Now I can immediately see the correct behaviour with tcpdump because I know what to look after.
BR, -sjm
Quote from: sjm on August 21, 2024, 02:38:57 PM
@wirehead well, my guess would be that your other IPv6 provider just has different ND settings aka their router is more patient with your neighbor solicitation answers.
Before downgrading to 24.7 kernel I could clearly see my opnsense box having long delays every time when asked for neighbor solicitation, and clearly sometimes the operator's box hit some timeout and I could see short IPv6 outages, until ND worked again.
Well, now I am examining my IPv6 ND traffic with tcpdump and I cannot see any more delays in answering to neighbor solicitation requests! My opnsense is now responding to every ND packet immediately.
So far, it clearly looks like 24.7.1 kernel did break IPv6 neighbor discovery somehow.
Downgrading to 24.7 helped me and the IPv6 shenanigans disappeared. YMMV.
BR, -sjm
Downgraded (opnsense-update -kr 24.7) -> I'll evaluate and see what happens.
edit: no more loss:
(https://forum.opnsense.org/index.php?action=dlattach;topic=42270.0;attach=37197;image)
Does a kernel downgrade any side-effects?
You lose the subsequent fixes, but that's it.
I'm also back on 24.7 now to test a theory...
Cheers,
Franco
I tried to roll back the kernel and unbound wasn't planning to start anymore. Back @ 24.7.2 with IPv6 turned off. Hope you can find the reason, @franco.
It's all a bit random so likely unrelated. Sorry.
Well... after running 24.7 kernel on an otherwise-24.7.2 OPNsense system for 4 hours, I can confirm that the IPv6 ND shenanigans are gone.
I have not observed any other weirdness or side-effects either with this unholy combo.
I am not running Unbound, I am using Pi-hole + Unbound on a separate box.
BR, -sjm
Also rolled back kernel. No Sideeffect currently. Also unbound is running.
Just FYI: the 24.7.3 update that rolled out today fixes this.
Have been running it for several hours now, and IPv6 ND works just fine as expected.
Thanks for the update, @sjm — really appreciate your persistence and detailed tcpdump analysis throughout this. It's great to hear that 24.7.3 resolves the IPv6 ND issue for you after so much back-and-forth with kernel rollbacks.

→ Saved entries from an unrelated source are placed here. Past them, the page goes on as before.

-- pv_equiv track=rewrite | github.com/roman-studer/CEVAE | scripts/dataloader.py | get_one_hot_index
-- ===== SOURCE A (Python) =====
-- def get_one_hot_index(cols):
--     """
--     Generates a list of indexes (start, end) for one hot encoded columns based on prefix of column names
--     :param cols: list of column names
--     :return: list of (start, end) tuples
--     """
--     one_hot_index = []
--     start = 0
--     end = 0
--     current = cols[0].split('_')[0]
--     for i in cols:
--         if i.split('_')[0] == current:
--             end += 1
--         else:
--             one_hot_index.append((start, end))
--             start = end
--             end += 1
--             current = i.split('_')[0]
--
--     return one_hot_index
-- ===== SOURCE B (Python) =====
-- def get_one_hot_index(cols):
--     prefixes = [c.split('_')[0] for c in cols]
--     current = prefixes[0]
--     boundaries = [0]
--     for i, p in enumerate(prefixes):
--         if p != current:
--             boundaries.append(i)
--             current = p
--     return list(zip(boundaries, boundaries[1:]))
-- ===== Notes on version B (the rewrite author's own statement) =====
-- stated objective: alternative
-- what changed: Replaces A's single accumulator loop carrying (start, end, result) by a boundary-table pass (indices where the prefix changes, built over enumerate) followed by a separate zip of consecutive boundaries; the zip with the shifted table automatically drops the final open group exactly as A does.
-- outside the precondition, e.g. on get_one_hot_index([]): A raises IndexError, B raises IndexError
import Mathlib
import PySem

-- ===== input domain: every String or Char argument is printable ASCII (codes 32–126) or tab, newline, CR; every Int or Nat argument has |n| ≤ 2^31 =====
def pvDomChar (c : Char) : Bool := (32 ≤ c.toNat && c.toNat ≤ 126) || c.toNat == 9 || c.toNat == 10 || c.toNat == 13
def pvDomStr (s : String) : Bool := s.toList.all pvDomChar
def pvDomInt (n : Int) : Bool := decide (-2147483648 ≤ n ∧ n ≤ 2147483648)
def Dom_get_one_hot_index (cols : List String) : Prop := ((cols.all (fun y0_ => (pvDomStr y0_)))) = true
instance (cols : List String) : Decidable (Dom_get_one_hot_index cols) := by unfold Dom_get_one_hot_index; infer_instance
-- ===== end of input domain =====

-- B replaces A's four-variable accumulator loop by a boundary-table pass followed by a
-- separate pair-forming zip; same cost, different decomposition (objective: alternative).

-- ===== PORT A =====
-- c.split('_')[0]: split with a nonempty separator always yields a nonempty list,
-- so element [0] is its head (exact).
def pvPrefix (c : String) : String := ((PySem.Str.split? c "_").getD []).headD ""

-- the 'for i in cols' loop with state (one_hot_index, start, end, current)
def pvLoopA : List String → List (Int × Int) → Int → Int → String → List (Int × Int)
  | [], acc, _, _, _ => acc
  | c :: t, acc, s, e, cur =>
    if pvPrefix c = cur then pvLoopA t acc s (e + 1) cur
    else pvLoopA t (acc ++ [(s, e)]) e (e + 1) (pvPrefix c)

def get_one_hot_index (cols : List String) : List (Int × Int) :=
  match PySem.List.pyGet? cols 0 with   -- cols[0]: IndexError on empty cols (outside Pre_)
  | none => []
  | some c0 => pvLoopA cols [] 0 0 (pvPrefix c0)

-- ===== PORT B =====
-- the enumerate loop building the boundary table
def pvLoopB : List (Int × String) → List Int → String → List Int
  | [], bs, _ => bs
  | (i, p) :: t, bs, cur =>
    if p = cur then pvLoopB t bs cur else pvLoopB t (bs ++ [i]) p

def get_one_hot_index_alt (cols : List String) : List (Int × Int) :=
  let prefixes := cols.map pvPrefix
  match PySem.List.pyGet? prefixes 0 with   -- prefixes[0]: IndexError on empty cols (outside Pre_)
  | none => []
  | some current =>
    let boundaries := pvLoopB (PySem.List.enumerate prefixes 0) [0] current
    boundaries.zip (PySem.List.slice boundaries (some 1) none)

-- ===== PRECONDITION & SPEC =====
-- Pre_ excludes only the empty list, on which A raises IndexError at cols[0].
def Pre_get_one_hot_index (cols : List String) : Prop := cols ≠ []
instance (cols : List String) : Decidable (Pre_get_one_hot_index cols) := by
  unfold Pre_get_one_hot_index; infer_instance

def pvWitness_get_one_hot_index : List String := ["a_1", "a_2", "b_1"]

def Spec_get_one_hot_index (cols : List String) (out : List (Int × Int)) : Prop := out = get_one_hot_index_alt cols
instance (cols : List String) (out : List (Int × Int)) : Decidable (Spec_get_one_hot_index cols out) := by unfold Spec_get_one_hot_index; infer_instance

-- ===== CLAIM (what is proved, stated in full; the proofs are below) =====
def Claim_equal_get_one_hot_index : Prop := ∀ (cols : List String), Dom_get_one_hot_index cols → Pre_get_one_hot_index cols → Spec_get_one_hot_index cols (get_one_hot_index cols)

-- ===== LEMMAS AND PROOFS =====

-- appending a boundary extends the pair list by (last boundary, new boundary)
theorem pv_zip_tail_snoc (bs : List Int) (s x : Int) (h : bs.getLast? = some s) :
    (bs ++ [x]).zip ((bs ++ [x]).tail) = bs.zip bs.tail ++ [(s, x)] := by
  match bs with
  | [] => simp at h
  | [b] => simp_all
  | b :: b2 :: rest =>
    have ih := pv_zip_tail_snoc (b2 :: rest) s x (by simpa using h)
    simpa using ih

-- loop invariant: A's accumulator is the pair list of B's boundary table, whose last entry is A's start
theorem pv_key (t : List String) : ∀ (e s : Int) (cur : String) (bs : List Int),
    bs.getLast? = some s →
    pvLoopA t (bs.zip bs.tail) s e cur
      = (pvLoopB (PySem.List.enumerate (t.map pvPrefix) e) bs cur).zip
        ((pvLoopB (PySem.List.enumerate (t.map pvPrefix) e) bs cur).tail) := by
  induction t with
  | nil => intro e s cur bs h; simp [pvLoopA, pvLoopB, PySem.List.enumerate_nil]
  | cons c t ih =>
    intro e s cur bs h
    simp only [List.map_cons, PySem.List.enumerate_cons, pvLoopA, pvLoopB]
    by_cases hc : pvPrefix c = cur
    · simp only [hc]
      exact ih (e + 1) s cur bs h
    · simp only [if_neg hc]
      rw [← pv_zip_tail_snoc bs s e h]
      exact ih (e + 1) e (pvPrefix c) (bs ++ [e]) (by simp)

-- ===== VERDICT (by name: the statement is the Claim_ definition above) =====
theorem get_one_hot_index_spec : Claim_equal_get_one_hot_index := by
  intro cols _ hpre
  unfold Spec_get_one_hot_index
  match cols, hpre with
  | c0 :: rest, _ =>
    show get_one_hot_index (c0 :: rest) = get_one_hot_index_alt (c0 :: rest)
    have hA : PySem.List.pyGet? (c0 :: rest) (0 : Int) = some c0 := by
      simp [PySem.List.pyGet?, PySem.List.pyIdx?]
    have hB : PySem.List.pyGet? ((c0 :: rest).map pvPrefix) (0 : Int) = some (pvPrefix c0) := by
      simp [PySem.List.pyGet?, PySem.List.pyIdx?]
    simp only [get_one_hot_index, get_one_hot_index_alt, hA, hB]
    rw [PySem.List.slice_from_one]
    have := pv_key (c0 :: rest) 0 0 (pvPrefix c0) [0] (by simp)
    simpa using this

Your findings were super helpful in narrowing this down, especially highlighting how delayed neighbor solicitation responses were at the core.
Also good to see others like @Wirehead and @dMopp confirmed similar behavior and rollback workarounds without major side effects.
Let's hope 24.7.3 holds stable for everyone across setups. Thanks again to all for digging deep into this one.